I am quite new to pytorch, with a theoretical understanding of some of the basic machine learning concepts, so there might be a lot of bugs here, but I would appreciate if somebody could potentially point to why the output during training looks like this

LOSS train 0.0 valid 3.0965657234191895

Seems like the avg_loss variable is always returning 0, and the loss just sticks at about 3.08-3.09.

Thanks in advance!

Did you make sure if i % 10000 == 9999: is called at all?
If not, last_loss will stay initialized to 0.0 and will never be updated.

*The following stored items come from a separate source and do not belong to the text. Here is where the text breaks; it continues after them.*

-- pv_equiv track=rewrite | github.com/daniel-reich/ubiquitous-fiesta | 26P2iwW5WfwPGJyWE_14.py | possibly_perfect
-- ===== SOURCE A (Python) =====
-- def possibly_perfect(key, answers):
--   newKey = []
--   newAnswers = []
--   for i, v in enumerate(key):
--     if v != '_':
--       newKey.append(key[i])
--       newAnswers.append(answers[i])
--   diff = [v for i, v in enumerate(newKey) if newKey[i] != newAnswers[i]]
--   same = [v for i, v in enumerate(newKey) if newKey[i] == newAnswers[i]]
--   return len(diff) == 0 or len(same) == 0
-- ===== SOURCE B (Python) =====
-- def possibly_perfect(key, answers):
--   outcomes = {answers[i] == v for i, v in enumerate(key) if v != '_'}
--   return len(outcomes) <= 1
-- ===== Notes on version B (the rewrite author's own statement) =====
-- stated objective: simpler
-- what changed: Instead of partitioning into two lists and testing emptiness, B collects the set of distinct match outcomes {answers[i]==v} over the kept positions and returns whether its cardinality is at most 1.
import Mathlib
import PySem

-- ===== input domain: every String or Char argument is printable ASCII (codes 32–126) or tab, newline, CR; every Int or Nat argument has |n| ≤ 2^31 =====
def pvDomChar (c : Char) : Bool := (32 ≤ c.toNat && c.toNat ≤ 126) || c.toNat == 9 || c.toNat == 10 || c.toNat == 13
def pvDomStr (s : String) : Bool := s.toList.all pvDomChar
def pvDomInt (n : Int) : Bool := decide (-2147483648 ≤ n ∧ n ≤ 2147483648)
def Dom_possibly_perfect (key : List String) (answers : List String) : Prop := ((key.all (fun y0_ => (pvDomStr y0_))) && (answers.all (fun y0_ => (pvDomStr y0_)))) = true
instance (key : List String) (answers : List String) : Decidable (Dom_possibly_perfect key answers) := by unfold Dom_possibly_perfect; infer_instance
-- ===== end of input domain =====

-- B replaces A's two-list partition + emptiness test by collecting the SET of distinct
-- match outcomes over kept positions and testing its cardinality ≤ 1; objective: simpler.

-- ===== PORT A =====
def possibly_perfect (key : List String) (answers : List String) : Bool :=
  let st := (PySem.List.enumerate key).foldl
    (fun (st : List String × List String) iv =>
      if iv.2 != "_" then
        (st.1 ++ [PySem.List.pyGetD key iv.1 ""], st.2 ++ [PySem.List.pyGetD answers iv.1 ""])
      else st) ([], [])
  let newKey := st.1
  let newAnswers := st.2
  let diff := ((PySem.List.enumerate newKey).filter
      (fun iv => PySem.List.pyGetD newKey iv.1 "" != PySem.List.pyGetD newAnswers iv.1 "")).map (·.2)
  let same := ((PySem.List.enumerate newKey).filter
      (fun iv => PySem.List.pyGetD newKey iv.1 "" == PySem.List.pyGetD newAnswers iv.1 "")).map (·.2)
  (diff.length == 0) || (same.length == 0)

-- ===== PORT B =====
def possibly_perfect_alt (key : List String) (answers : List String) : Bool :=
  let outcomes : PySem.Set Bool := (PySem.List.enumerate key).foldl
    (fun (s : PySem.Set Bool) iv =>
      if iv.2 != "_" then PySem.Set.add s (PySem.List.pyGetD answers iv.1 "" == iv.2) else s)
    PySem.Set.empty
  decide (PySem.Set.len outcomes ≤ 1)

-- ===== PRECONDITION & SPEC =====
-- Pre_ excludes exactly the inputs on which Python A raises IndexError:
-- some kept index (key[i] ≠ '_') is out of range for answers (B raises there too).
def Pre_possibly_perfect (key : List String) (answers : List String) : Prop :=
  ∀ i : Nat, i < key.length → key.getD i "" ≠ "_" → i < answers.length
instance (key : List String) (answers : List String) : Decidable (Pre_possibly_perfect key answers) := by unfold Pre_possibly_perfect; infer_instance
def pvWitness_possibly_perfect : List String × List String := (["a", "_", "b"], ["a", "x", "c"])

def Spec_possibly_perfect (key : List String) (answers : List String) (out : Bool) : Prop := out = possibly_perfect_alt key answers
instance (key : List String) (answers : List String) (out : Bool) : Decidable (Spec_possibly_perfect key answers out) := by unfold Spec_possibly_perfect; infer_instance

-- ===== CLAIM (what is proved, stated in full; the proofs are below) =====
def Claim_equal_possibly_perfect : Prop := ∀ (key : List String) (answers : List String), Dom_possibly_perfect key answers → Pre_possibly_perfect key answers → Spec_possibly_perfect key answers (possibly_perfect key answers)

-- ===== LEMMAS AND PROOFS =====

-- the kept (index, key-letter) pairs, common to both reductions
def pvKept (key : List String) : List (Int × String) :=
  (PySem.List.enumerate key).filter (fun iv => !(iv.2 == "_"))

-- A's building loop, generically
lemma pvFoldA (l : List (Int × String)) (f g : Int × String → String)
    (nk na : List String) :
    l.foldl (fun (st : List String × List String) iv =>
        if iv.2 != "_" then (st.1 ++ [f iv], st.2 ++ [g iv]) else st) (nk, na)
    = (nk ++ (l.filter (fun iv => !(iv.2 == "_"))).map f,
       na ++ (l.filter (fun iv => !(iv.2 == "_"))).map g) := by
  induction l generalizing nk na with
  | nil => simp
  | cons x xs ih =>
    by_cases hx : x.2 = "_"
    · rw [List.foldl_cons, if_neg (by simp [hx]), List.filter_cons_of_neg (by simp [hx]), ih]
    · rw [List.foldl_cons, if_pos (by simp [hx]), List.filter_cons_of_pos (by simp [hx]), ih]
      simp

-- B's conditional set-building loop, generically
lemma pvFoldB (l : List (Int × String)) (f : Int × String → Bool) (s : PySem.Set Bool) :
    l.foldl (fun (s : PySem.Set Bool) iv =>
        if iv.2 != "_" then PySem.Set.add s (f iv) else s) s
    = PySem.Set.update s ((l.filter (fun iv => !(iv.2 == "_"))).map f) := by
  induction l generalizing s with
  | nil => simp [PySem.Set.update]
  | cons x xs ih =>
    by_cases hx : x.2 = "_"
    · rw [List.foldl_cons, if_neg (by simp [hx]), List.filter_cons_of_neg (by simp [hx]), ih]
    · rw [List.foldl_cons, if_pos (by simp [hx]), List.filter_cons_of_pos (by simp [hx]), ih]
      simp [PySem.Set.update]

-- on members of enumerate, indexing back into the list returns the element itself
lemma pvGet_enumerate_mem (xs : List String) (iv : Int × String)
    (h : iv ∈ PySem.List.enumerate xs) :
    PySem.List.pyGetD xs iv.1 "" = iv.2 := by
  rw [PySem.List.mem_enumerate_iff] at h
  obtain ⟨k, hk, rfl⟩ := h
  simp [PySem.List.pyGetD_natCast, List.getD_eq_getElem?_getD, hk]

-- the self-indexing comprehension filter, turned into a zip filter
lemma pvCountAux (nk na : List String) (p : String → String → Bool) (s : Nat)
    (h : s + nk.length ≤ na.length) :
    ((PySem.List.enumerate nk s).filter
        (fun iv => p iv.2 (PySem.List.pyGetD na iv.1 ""))).length
    = ((nk.zip (na.drop s)).filter (fun q => p q.1 q.2)).length := by
  induction nk generalizing s with
  | nil => simp [PySem.List.enumerate_nil]
  | cons x xs ih =>
    have hs : s < na.length := by simp at h; omega
    have hdrop : na.drop s = na[s] :: na.drop (s + 1) :=
      (List.drop_eq_getElem_cons hs)
    have hget : PySem.List.pyGetD na (s : Int) "" = na[s] := by
      simp [PySem.List.pyGetD_natCast, List.getD_eq_getElem?_getD, hs]
    have htail : ((PySem.List.enumerate xs ((s : Int) + 1)).filter
          (fun iv => p iv.2 (PySem.List.pyGetD na iv.1 ""))).length
        = ((xs.zip (na.drop (s + 1))).filter (fun q => p q.1 q.2)).length := by
      have := ih (s + 1) (by simp at h ⊢; omega)
      rwa [show (((s + 1 : Nat)) : Int) = (s : Int) + 1 by push_cast; ring] at this
    rw [PySem.List.enumerate_cons, hdrop]
    simp only [List.zip_cons_cons, List.filter_cons, hget]
    by_cases hp : p x na[s] = true <;> simp [hp, htail]

lemma pvBeqComm (a b : String) : (a == b) = (b == a) := by
  by_cases h : a = b
  · simp [h]
  · simp [h, Ne.symm h]

-- filter-empty ↔ all-negated
lemma pvLenZero {α : Type} (l : List α) (p : α → Bool) :
    ((l.filter p).length == 0) = l.all (fun iv => !(p iv)) := by
  induction l with
  | nil => simp
  | cons x xs ih =>
    by_cases hp : p x = true <;> simp [hp, ih]

-- a nodup list of booleans has at most one element iff it does not contain both values
lemma pvNodupBoolLen (l : List Bool) (h : l.Nodup) :
    (l.length ≤ 1) ↔ ¬(true ∈ l ∧ false ∈ l) := by
  rcases l with _ | ⟨a, _ | ⟨b, t⟩⟩
  · simp
  · cases a <;> simp
  · simp only [List.nodup_cons, List.mem_cons] at h
    cases a <;> cases b <;> simp_all

lemma pvAllId (bs : List Bool) : bs.all (fun b => b) = !(decide (false ∈ bs)) := by
  induction bs with
  | nil => simp
  | cons x xs ih => cases x <;> simp [ih]

lemma pvAllNot (bs : List Bool) : bs.all (fun b => !b) = !(decide (true ∈ bs)) := by
  induction bs with
  | nil => simp
  | cons x xs ih => cases x <;> simp [ih]

-- cardinality-≤-1 of the outcome set equals the all-same-or-all-different disjunction
lemma pvSetBool (bs : List Bool) :
    decide (PySem.Set.len (PySem.Set.ofList bs) ≤ 1)
      = (bs.all (fun b => b) || bs.all (fun b => !b)) := by
  have hiff := pvNodupBoolLen _ (PySem.Set.nodup_ofList bs)
  have hmem : ∀ b : Bool, b ∈ PySem.Set.ofList bs ↔ b ∈ bs :=
    fun b => PySem.Set.mem_ofList ..
  rw [pvAllId, pvAllNot]
  by_cases ht : true ∈ bs <;> by_cases hf : false ∈ bs
  · have h2 : ¬ ((PySem.Set.ofList bs : List Bool).length ≤ 1) :=
      fun h => (hiff.mp h) ⟨(hmem true).mpr ht, (hmem false).mpr hf⟩
    simp [ht, hf, PySem.Set.len, h2]
  · have h2 : ((PySem.Set.ofList bs : List Bool).length ≤ 1) :=
      hiff.mpr (by simp [hmem, hf])
    simp [ht, hf, PySem.Set.len, h2]
  · have h2 : ((PySem.Set.ofList bs : List Bool).length ≤ 1) :=
      hiff.mpr (by simp [hmem, ht])
    simp [ht, hf, PySem.Set.len, h2]
  · have h2 : ((PySem.Set.ofList bs : List Bool).length ≤ 1) :=
      hiff.mpr (by simp [hmem, ht])
    simp [ht, hf, PySem.Set.len, h2]

-- A reduced to canonical form: all kept positions match, or none does
lemma pvA_canon (key answers : List String) :
    possibly_perfect key answers
      = ((pvKept key).all (fun iv => PySem.List.pyGetD answers iv.1 "" == iv.2)
         || (pvKept key).all (fun iv => !(PySem.List.pyGetD answers iv.1 "" == iv.2))) := by
  unfold possibly_perfect
  rw [pvFoldA]
  simp only [List.nil_append]
  have hmapK : ((PySem.List.enumerate key).filter (fun iv => !(iv.2 == "_"))).map
        (fun iv => PySem.List.pyGetD key iv.1 "")
      = ((PySem.List.enumerate key).filter (fun iv => !(iv.2 == "_"))).map (·.2) := by
    apply List.map_congr_left
    intro iv hiv
    exact pvGet_enumerate_mem key iv (List.mem_of_mem_filter hiv)
  rw [hmapK]
  rw [show (PySem.List.enumerate key).filter (fun iv => !(iv.2 == "_")) = pvKept key from rfl]
  set M := pvKept key with hM
  set nk : List String := M.map (·.2) with hnk
  set na : List String := M.map (fun iv => PySem.List.pyGetD answers iv.1 "") with hna
  have h1 : (PySem.List.enumerate nk).filter
        (fun iv => PySem.List.pyGetD nk iv.1 "" != PySem.List.pyGetD na iv.1 "")
      = (PySem.List.enumerate nk).filter (fun iv => iv.2 != PySem.List.pyGetD na iv.1 "") := by
    apply List.filter_congr
    intro iv hiv
    rw [pvGet_enumerate_mem nk iv hiv]
  have h2 : (PySem.List.enumerate nk).filter
        (fun iv => PySem.List.pyGetD nk iv.1 "" == PySem.List.pyGetD na iv.1 "")
      = (PySem.List.enumerate nk).filter (fun iv => iv.2 == PySem.List.pyGetD na iv.1 "") := by
    apply List.filter_congr
    intro iv hiv
    rw [pvGet_enumerate_mem nk iv hiv]
  rw [h1, h2]
  have hlen : (0 : Nat) + nk.length ≤ na.length := by simp [hnk, hna]
  have hd := pvCountAux nk na (fun a b => a != b) 0 hlen
  have hs := pvCountAux nk na (fun a b => a == b) 0 hlen
  simp only [Nat.cast_zero, List.drop_zero] at hd hs
  simp only [List.length_map]
  rw [hd, hs, pvLenZero, pvLenZero]
  have hzip : nk.zip na = M.map (fun iv => (iv.2, PySem.List.pyGetD answers iv.1 "")) := by
    rw [hnk, hna, List.zip_map']
  rw [hzip]
  have e1 : ∀ iv : Int × String,
      (!((iv.2, PySem.List.pyGetD answers iv.1 "").1 != (iv.2, PySem.List.pyGetD answers iv.1 "").2))
      = (PySem.List.pyGetD answers iv.1 "" == iv.2) := by
    intro iv
    simp only [bne, Bool.not_not]
    exact pvBeqComm ..
  have e2 : ∀ iv : Int × String,
      (!((iv.2, PySem.List.pyGetD answers iv.1 "").1 == (iv.2, PySem.List.pyGetD answers iv.1 "").2))
      = (!(PySem.List.pyGetD answers iv.1 "" == iv.2)) := by
    intro iv
    rw [pvBeqComm]
  simp only [List.all_map, Function.comp_def, e1, e2]

-- B reduced to the same canonical form
lemma pvB_canon (key answers : List String) :
    possibly_perfect_alt key answers
      = ((pvKept key).all (fun iv => PySem.List.pyGetD answers iv.1 "" == iv.2)
         || (pvKept key).all (fun iv => !(PySem.List.pyGetD answers iv.1 "" == iv.2))) := by
  unfold possibly_perfect_alt
  rw [pvFoldB]
  have hupd : ∀ (xs : List Bool),
      PySem.Set.update (PySem.Set.empty : PySem.Set Bool) xs = PySem.Set.ofList xs := by
    intro xs; rfl
  rw [hupd, pvSetBool,
    show (PySem.List.enumerate key).filter (fun iv => !(iv.2 == "_")) = pvKept key from rfl]
  simp only [List.all_map, Function.comp_def]

-- ===== VERDICT (by name: the statement is the Claim_ definition above) =====
theorem possibly_perfect_spec : Claim_equal_possibly_perfect := by
  intro key answers _ _
  unfold Spec_possibly_perfect
  rw [pvA_canon key answers, pvB_canon key answers]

Yeah that’s a good point @ptrblck .

I also noticed that the loss function is returning nan. That’s probably linked to the whole issue of the loss not decreasing. Do you have any ideas why loss_fn would be outputing nan here? I am not normalizing the data, so I was going to try that, but not sure if maybe that’s a completely separate thing.

        loss = loss_fn(outputs, labels)
        print(f"Loss: {loss}")

No, I don’t know why the loss is NaN and you would need to narrow it down by isolating which iteration is causing this invalid loss value and which operation (inside the model) creates the first invalid value.